The First Pillar of Mutual Respect – To the extent my identity is wrapped up in my relationship with God, I respect myself and as a result, others respect me too.
Last week I started a conversation about respect. I have seen disrespectful behavior destroy marriages, bust apart business partnerships, and tear families to pieces. I gave a brief overview last week in this about the 7 Pillars of Mutual Respect. Sweet friends, please bear with me while I take a very complicated topic and break it into a few pieces not normally connected. I believe with everything in me that concepts are crucial to changing conflict into connection. I also believe these pieces communicate the importance of why re-establishing our identity in Christ is key to not only our marriages and families but our country as a whole. We learn why friendship and common ground are an important part of the connecting process between people, an activity vital to the success of any relationship. I talk about what happens when that connection becomes unhealthy, where we “over-identify” (being co-dependent) with another person. This has negative ramifications on our relationships. We will discover the role self-respect plays in how others respect us and impacts all of our relationships, flying in the face of and maybe even preventing co-dependency. This is a work-in-progress, so please feel free to leave feedback and ask questions during the week. I’m looking forward to the discussion!

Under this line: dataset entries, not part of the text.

-- pv_equiv track=rewrite | github.com/jzohdi/2048_solver | PlayerAI_3B.py | moveUD
-- ===== SOURCE A (Python) =====
-- def moveUD(down, grid):
--     r = range(4 - 1, -1, -1) if down else range(4)
--
--     moved = False
--
--     for j in range(4):
--         cells = []
--         for i in r:
--             cell = grid[i][j]
--
--             if cell != 0:
--                 cells.append(cell)
--         merge(cells)
--
--         for i in r:
--             value = cells.pop(0) if cells else 0
--             if grid[i][j] != value:
--                 moved = True
--             grid[i][j] = value
--
--     return (moved, grid)
--
-- def merge(cells):
--     if len(cells) <= 1:
--         return cells
--     i = 0
--     while i < len(cells) - 1:
--         if cells[i] == cells[i+1]:
--             cells[i] *= 2
--
--             del cells[i+1]
--         i += 1
-- ===== SOURCE B (Python) =====
-- def moveUD(down, grid):
--     rows = range(3, -1, -1) if down else range(4)
--     moved = False
--     for j in range(4):
--         out = []
--         just_merged = False
--         for i in rows:
--             v = grid[i][j]
--             if v == 0:
--                 continue
--             if out and not just_merged and out[-1] == v:
--                 out[-1] = 2 * v
--                 just_merged = True
--             else:
--                 out.append(v)
--                 just_merged = False
--         out += [0] * (4 - len(out))
--         for i, v in zip(rows, out):
--             if grid[i][j] != v:
--                 moved = True
--             grid[i][j] = v
--     return (moved, grid)
-- ===== Notes on version B (the rewrite author's own statement) =====
-- stated objective: simpler
-- what changed: A collects each column's nonzeros, merges them with a separate helper that repeatedly doubles and deletes inside a del-based while loop, then writes back by popping; B does one left-to-right scan per column with a last-value/just-merged flag that builds the merged column directly and writes it back zipped with the row order, with no merge helper and no in-list deletion.
import Mathlib
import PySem

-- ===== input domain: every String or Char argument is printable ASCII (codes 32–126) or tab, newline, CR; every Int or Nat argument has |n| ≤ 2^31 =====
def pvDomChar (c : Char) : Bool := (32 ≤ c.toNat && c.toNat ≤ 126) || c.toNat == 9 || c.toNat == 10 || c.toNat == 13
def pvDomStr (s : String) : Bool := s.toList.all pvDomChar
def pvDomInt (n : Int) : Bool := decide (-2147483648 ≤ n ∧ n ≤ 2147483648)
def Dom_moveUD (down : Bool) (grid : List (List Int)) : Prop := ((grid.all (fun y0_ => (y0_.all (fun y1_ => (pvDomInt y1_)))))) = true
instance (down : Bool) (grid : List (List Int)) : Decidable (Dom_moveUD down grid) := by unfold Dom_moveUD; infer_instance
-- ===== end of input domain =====

-- B replaces A's collect-then-merge-helper (a del-based while loop) by a single left-to-right
-- scan per column with a "just merged" flag (objective: simpler).  Python A and B both mutate
-- `grid` in place and return it; the equivalence proved here is about the returned value.

-- ===== PORT A =====

-- grid[i][j]; the defaults are reached only outside Pre_moveUD, where the Python raises IndexError
def getCell (g : List (List Int)) (i j : Int) : Int :=
  PySem.List.pyGetD (PySem.List.pyGetD g i []) j 0

-- grid[i][j] = v; i, j always come from range(4) / range(3,-1,-1) here, so they are
-- nonnegative and `toNat` is exact (Python's negative-index wrap is never exercised)
def setCell (g : List (List Int)) (i j : Int) (v : Int) : List (List Int) :=
  g.modify i.toNat (fun row => row.set j.toNat v)

-- the while loop of merge(cells); i is the loop index, always in range while the loop runs
def mergeLoop (cells : List Int) (i : Nat) : List Int :=
  if _h : i < cells.length - 1 then
    if cells.getD i 0 = cells.getD (i + 1) 0 then
      -- cells[i] *= 2; del cells[i+1]
      mergeLoop ((cells.set i (cells.getD i 0 * 2)).eraseIdx (i + 1)) (i + 1)
    else
      mergeLoop cells (i + 1)
  else cells
  termination_by cells.length - i
  decreasing_by
    · simp only [List.length_eraseIdx, List.length_set]
      split <;> omega
    · omega

-- merge(cells): early return for len <= 1, else the while loop from i = 0
def mergeA (cells : List Int) : List Int :=
  if cells.length ≤ 1 then cells else mergeLoop cells 0

-- body of `for i in r: cell = grid[i][j]; if cell != 0: cells.append(cell)`
def collectStep (g : List (List Int)) (j : Int) (acc : List Int) (i : Int) : List Int :=
  let cell := getCell g i j
  if cell ≠ 0 then acc ++ [cell] else acc

-- body of A's write-back loop: value = cells.pop(0) if cells else 0; compare; assign
def popWriteStep (j : Int) (s : List Int × Bool × List (List Int)) (i : Int) :
    List Int × Bool × List (List Int) :=
  let value := match s.1 with | [] => (0 : Int) | c :: _ => c
  (s.1.tail, (if getCell s.2.2 i j ≠ value then true else s.2.1), setCell s.2.2 i j value)

-- one iteration of A's `for j in range(4)` (st.2 is the grid entering the column)
def colA (r : List Int) (st : Bool × List (List Int)) (j : Int) : Bool × List (List Int) :=
  let cells := mergeA (r.foldl (collectStep st.2 j) [])
  (r.foldl (popWriteStep j) (cells, st)).2

def moveUD (down : Bool) (grid : List (List Int)) : Bool × List (List Int) :=
  let r := if down then PySem.List.pyRange (4 - 1) (-1) (-1) else PySem.List.pyRange 0 4 1
  (PySem.List.pyRange 0 4 1).foldl (colA r) (false, grid)

-- ===== PORT B =====

-- one step of B's single scan; `out` is kept in REVERSE order (its head is Python's out[-1],
-- out[-1] = 2*v is a head replacement, append is cons); s.2 is the just_merged flag
def scanStep (s : List Int × Bool) (v : Int) : List Int × Bool :=
  if v = 0 then s
  else if s.1 ≠ [] ∧ s.2 = false ∧ s.1.headD 0 = v then (2 * v :: s.1.tail, true)
  else (v :: s.1, false)

-- body of `for i, v in zip(rows, out): ...`
def zipWriteStep (j : Int) (s : Bool × List (List Int)) (iv : Int × Int) :
    Bool × List (List Int) :=
  ((if getCell s.2 iv.1 j ≠ iv.2 then true else s.1), setCell s.2 iv.1 j iv.2)

-- one iteration of B's `for j in range(4)`
def colB (rows : List Int) (st : Bool × List (List Int)) (j : Int) : Bool × List (List Int) :=
  let s := rows.foldl (fun s i => scanStep s (getCell st.2 i j)) ([], false)
  let out := s.1.reverse
  (rows.zip (out ++ List.replicate (4 - out.length) 0)).foldl (zipWriteStep j) st

def moveUD_alt (down : Bool) (grid : List (List Int)) : Bool × List (List Int) :=
  let rows := if down then PySem.List.pyRange 3 (-1) (-1) else PySem.List.pyRange 0 4 1
  (PySem.List.pyRange 0 4 1).foldl (colB rows) (false, grid)

-- ===== PRECONDITION & SPEC =====
-- Python A raises IndexError at grid[i][j] unless the grid has at least 4 rows whose first 4
-- each have at least 4 entries; Pre_ is exactly the inputs on which A returns normally.
def Pre_moveUD (down : Bool) (grid : List (List Int)) : Prop :=
  4 ≤ grid.length ∧ ∀ row ∈ grid.take 4, 4 ≤ row.length
instance (down : Bool) (grid : List (List Int)) : Decidable (Pre_moveUD down grid) := by
  unfold Pre_moveUD; infer_instance

def pvWitness_moveUD : Bool × List (List Int) :=
  (false, [[2, 2, 0, 0], [0, 0, 0, 0], [4, 0, 0, 0], [4, 0, 0, 2]])

def Spec_moveUD (down : Bool) (grid : List (List Int)) (out : Bool × List (List Int)) : Prop := out = moveUD_alt down grid
instance (down : Bool) (grid : List (List Int)) (out : Bool × List (List Int)) : Decidable (Spec_moveUD down grid out) := by unfold Spec_moveUD; infer_instance

-- ===== CLAIM (what is proved, stated in full; the proofs are below) =====
def Claim_equal_moveUD : Prop := ∀ (down : Bool) (grid : List (List Int)), Dom_moveUD down grid → Pre_moveUD down grid → Spec_moveUD down grid (moveUD down grid)

-- ===== LEMMAS AND PROOFS =====

-- the merged column both programs compute: greedy left-to-right pairing with no re-merge
def greedy : List Int → List Int
  | [] => []
  | [a] => [a]
  | a :: b :: t => if a = b then 2 * a :: greedy t else a :: greedy (b :: t)

lemma getD_append_len (p : List Int) (a : Int) (l : List Int) (d : Int) :
    (p ++ a :: l).getD p.length d = a := by
  simp [List.getD]

lemma set_append_len (p : List Int) (a v : Int) (l : List Int) :
    (p ++ a :: l).set p.length v = p ++ v :: l := by
  induction p with
  | nil => simp
  | cons x xs ih => simp [ih]

lemma eraseIdx_append_len (p : List Int) (b : Int) (t : List Int) :
    (p ++ b :: t).eraseIdx p.length = p ++ t := by
  induction p with
  | nil => simp
  | cons x xs ih => simp [ih]

-- invariant of A's while loop: the first `done.length` entries are final, the rest get greedy-merged
lemma mergeLoop_spec : ∀ (rest done : List Int),
    mergeLoop (done ++ rest) done.length = done ++ greedy rest := by
  intro rest
  induction rest using greedy.induct with
  | case1 =>
    intro done
    rw [mergeLoop]
    simp [greedy]
  | case2 a =>
    intro done
    rw [mergeLoop]
    simp [greedy]
  | case3 b t ih =>
    intro done
    have h2 : (done ++ b :: b :: t).getD (done.length + 1) 0 = b := by
      simpa using getD_append_len (done ++ [b]) b t 0
    have he : ((done ++ b :: b :: t).set done.length (b * 2)).eraseIdx (done.length + 1)
        = (done ++ [b * 2]) ++ t := by
      rw [set_append_len]
      simpa using eraseIdx_append_len (done ++ [b * 2]) b t
    rw [mergeLoop, dif_pos (by simp)]
    rw [getD_append_len, h2, if_pos rfl, he]
    have hl : done.length + 1 = (done ++ [b * 2]).length := by simp
    rw [hl, ih]
    simp [greedy, mul_comm]
  | case4 a b t hab ih =>
    intro done
    have h2 : (done ++ a :: b :: t).getD (done.length + 1) 0 = b := by
      simpa using getD_append_len (done ++ [a]) b t 0
    rw [mergeLoop, dif_pos (by simp)]
    rw [getD_append_len, h2, if_neg hab]
    have hl : done.length + 1 = (done ++ [a]).length := by simp
    have hc : done ++ a :: b :: t = (done ++ [a]) ++ b :: t := by simp
    rw [hl, hc, ih]
    simp [greedy, hab]

lemma mergeA_eq (cells : List Int) : mergeA cells = greedy cells := by
  match cells with
  | [] => simp [mergeA, greedy]
  | [a] => simp [mergeA, greedy]
  | a :: b :: t =>
    rw [mergeA, if_neg (by simp)]
    simpa using mergeLoop_spec (a :: b :: t) []

-- B's scan with either possible state equals the greedy merge of the remaining nonzeros:
-- with just_merged = true the head is final; with just_merged = false the head v may still merge
lemma scan_aux : ∀ (n : Nat) (xs : List Int), xs.length ≤ n →
    (∀ rev, (xs.foldl scanStep (rev, true)).1
        = (greedy (xs.filter (· ≠ 0))).reverse ++ rev)
    ∧ (∀ rev v, v ≠ 0 → (xs.foldl scanStep (v :: rev, false)).1
        = (greedy (v :: xs.filter (· ≠ 0))).reverse ++ rev) := by
  intro n
  induction n with
  | zero =>
    intro xs hxs
    have : xs = [] := List.eq_nil_of_length_eq_zero (Nat.le_zero.mp hxs)
    subst this
    constructor
    · intro rev; simp [greedy]
    · intro rev v hv; simp [greedy]
  | succ n ih =>
    intro xs hxs
    match xs with
    | [] =>
      constructor
      · intro rev; simp [greedy]
      · intro rev v hv; simp [greedy]
    | w :: u =>
      have hu : u.length ≤ n := by simpa using hxs
      constructor
      · intro rev
        by_cases hw : w = 0
        · subst hw
          simpa using (ih u hu).1 rev
        · have : scanStep (rev, true) w = (w :: rev, false) := by
            simp [scanStep, hw]
          simp only [List.foldl_cons, this]
          rw [(ih u hu).2 rev w hw]
          simp [hw]
      · intro rev v hv
        by_cases hw : w = 0
        · subst hw
          simpa [hv] using (ih u hu).2 rev v hv
        · by_cases hvw : v = w
          · have : scanStep (v :: rev, false) w = (2 * w :: rev, true) := by
              simp [scanStep, hw, hvw]
            simp only [List.foldl_cons, this]
            rw [(ih u hu).1 (2 * w :: rev)]
            simp [greedy, hw, hvw]
          · have : scanStep (v :: rev, false) w = (w :: v :: rev, false) := by
              simp [scanStep, hw, hvw]
            simp only [List.foldl_cons, this]
            rw [(ih u hu).2 (v :: rev) w hw]
            simp [greedy, hw, hvw]

lemma scan_zero (xs : List Int) :
    (xs.foldl scanStep ([], false)).1 = (greedy (xs.filter (· ≠ 0))).reverse := by
  induction xs with
  | nil => simp [greedy]
  | cons x u ih =>
    by_cases hx : x = 0
    · subst hx; simpa using ih
    · have : scanStep ([], false) x = ([x], false) := by simp [scanStep, hx]
      simp only [List.foldl_cons, this]
      have := (scan_aux u.length u le_rfl).2 [] x hx
      simp only [this]
      simp [hx]

-- A's collect loop builds exactly the nonzero column values, in order
lemma collect_eq (r : List Int) (g : List (List Int)) (j : Int) (acc : List Int) :
    r.foldl (collectStep g j) acc
      = acc ++ ((r.map (fun i => getCell g i j)).filter (· ≠ 0)) := by
  have h := PySem.List.foldl_append_if (fun c : Int => decide (c ≠ 0)) (fun c : Int => c)
      (r.map (fun i => getCell g i j)) acc
  rw [List.foldl_map] at h
  have hs : collectStep g j
      = fun acc i => if getCell g i j = 0 then acc else acc ++ [getCell g i j] := by
    funext acc i
    simp [collectStep]
  rw [hs]
  simpa using h

-- popping the merged cells front-to-back writes the same values as zipping with the padded list
lemma popzip (j : Int) : ∀ (r cells : List Int) (m : Bool) (g : List (List Int)),
    (r.foldl (popWriteStep j) (cells, m, g)).2
      = (r.zip (cells ++ List.replicate (r.length - cells.length) 0)).foldl
          (zipWriteStep j) (m, g) := by
  intro r
  induction r with
  | nil => intro cells m g; simp
  | cons i r' ih =>
    intro cells m g
    match cells with
    | [] =>
      simp only [List.length_cons, List.length_nil, Nat.sub_zero, List.nil_append,
        List.replicate_succ, List.zip_cons_cons, List.foldl_cons]
      rw [show popWriteStep j ([], m, g) i
            = ([], (if getCell g i j ≠ 0 then true else m), setCell g i j 0) from rfl]
      rw [show zipWriteStep j (m, g) (i, 0)
            = ((if getCell g i j ≠ 0 then true else m), setCell g i j 0) from rfl]
      simpa using ih [] _ _
    | c :: cs =>
      simp only [List.cons_append, List.zip_cons_cons, List.foldl_cons, List.length_cons,
        Nat.succ_sub_succ]
      rw [show popWriteStep j (c :: cs, m, g) i
            = (cs, (if getCell g i j ≠ c then true else m), setCell g i j c) from rfl]
      rw [show zipWriteStep j (m, g) (i, c)
            = ((if getCell g i j ≠ c then true else m), setCell g i j c) from rfl]
      exact ih cs _ _

lemma colAB (r : List Int) (st : Bool × List (List Int)) (j : Int) (hr : r.length = 4) :
    colA r st j = colB r st j := by
  unfold colA colB
  dsimp only
  rw [List.foldl_map (f := fun i => getCell st.2 i j) (g := scanStep) (l := r)
    (init := (([] : List Int), false)) |>.symm]
  rw [scan_zero, List.reverse_reverse]
  rw [collect_eq, List.nil_append, mergeA_eq]
  rw [popzip j r _ st.1 st.2]
  congr 1
  rw [hr]

lemma main_eq (down : Bool) (grid : List (List Int)) :
    moveUD down grid = moveUD_alt down grid := by
  unfold moveUD moveUD_alt
  dsimp only
  cases down with
  | false =>
    simp only [Bool.false_eq_true, if_false]
    rw [show colA (PySem.List.pyRange 0 4 1) = colB (PySem.List.pyRange 0 4 1) from
      funext fun st => funext fun j => colAB _ _ _ (by decide)]
  | true =>
    simp only [if_true]
    rw [show PySem.List.pyRange (4 - 1) (-1) (-1) = PySem.List.pyRange 3 (-1) (-1) from by
      norm_num]
    rw [show colA (PySem.List.pyRange 3 (-1) (-1)) = colB (PySem.List.pyRange 3 (-1) (-1)) from
      funext fun st => funext fun j => colAB _ _ _ (by decide)]

-- ===== VERDICT (by name: the statement is the Claim_ definition above) =====
theorem moveUD_spec : Claim_equal_moveUD := by
  intro down grid _ _
  show moveUD down grid = moveUD_alt down grid
  exact main_eq down grid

Another Reason Marriage Matters
Much dialogue occurs these days around specific differences between people, while a culture of identity politics marches forward, dividing us even further. I talk about the differences between men and women, too, and I hope I do it in a way that fosters connection instead of separatism. We might think that our marriage has no real impact on anything outside of our family, but I believe what happens in a culture’s smallest community, the family, influences the path the culture follows. I teach Interpersonal Communication at Cincinnati State and a comprehensive look at current interpersonal and intercultural communication research reflects this thought, in my opinion. I’m not the first to have thought something similar to this about our society either, in case you are interested.
What this means for us, very simply, is that our little dyads of marriage that blossom into families matter a lot. Given that most of us walk into marriage without the healthiest modeling, and bring in baggage from unhealed trauma, the cycle of unhealthy family relationships perpetuates and affects our children. Our sense of identity either becomes stronger or unravels as we influence those around us, including our kids. The stakes are high.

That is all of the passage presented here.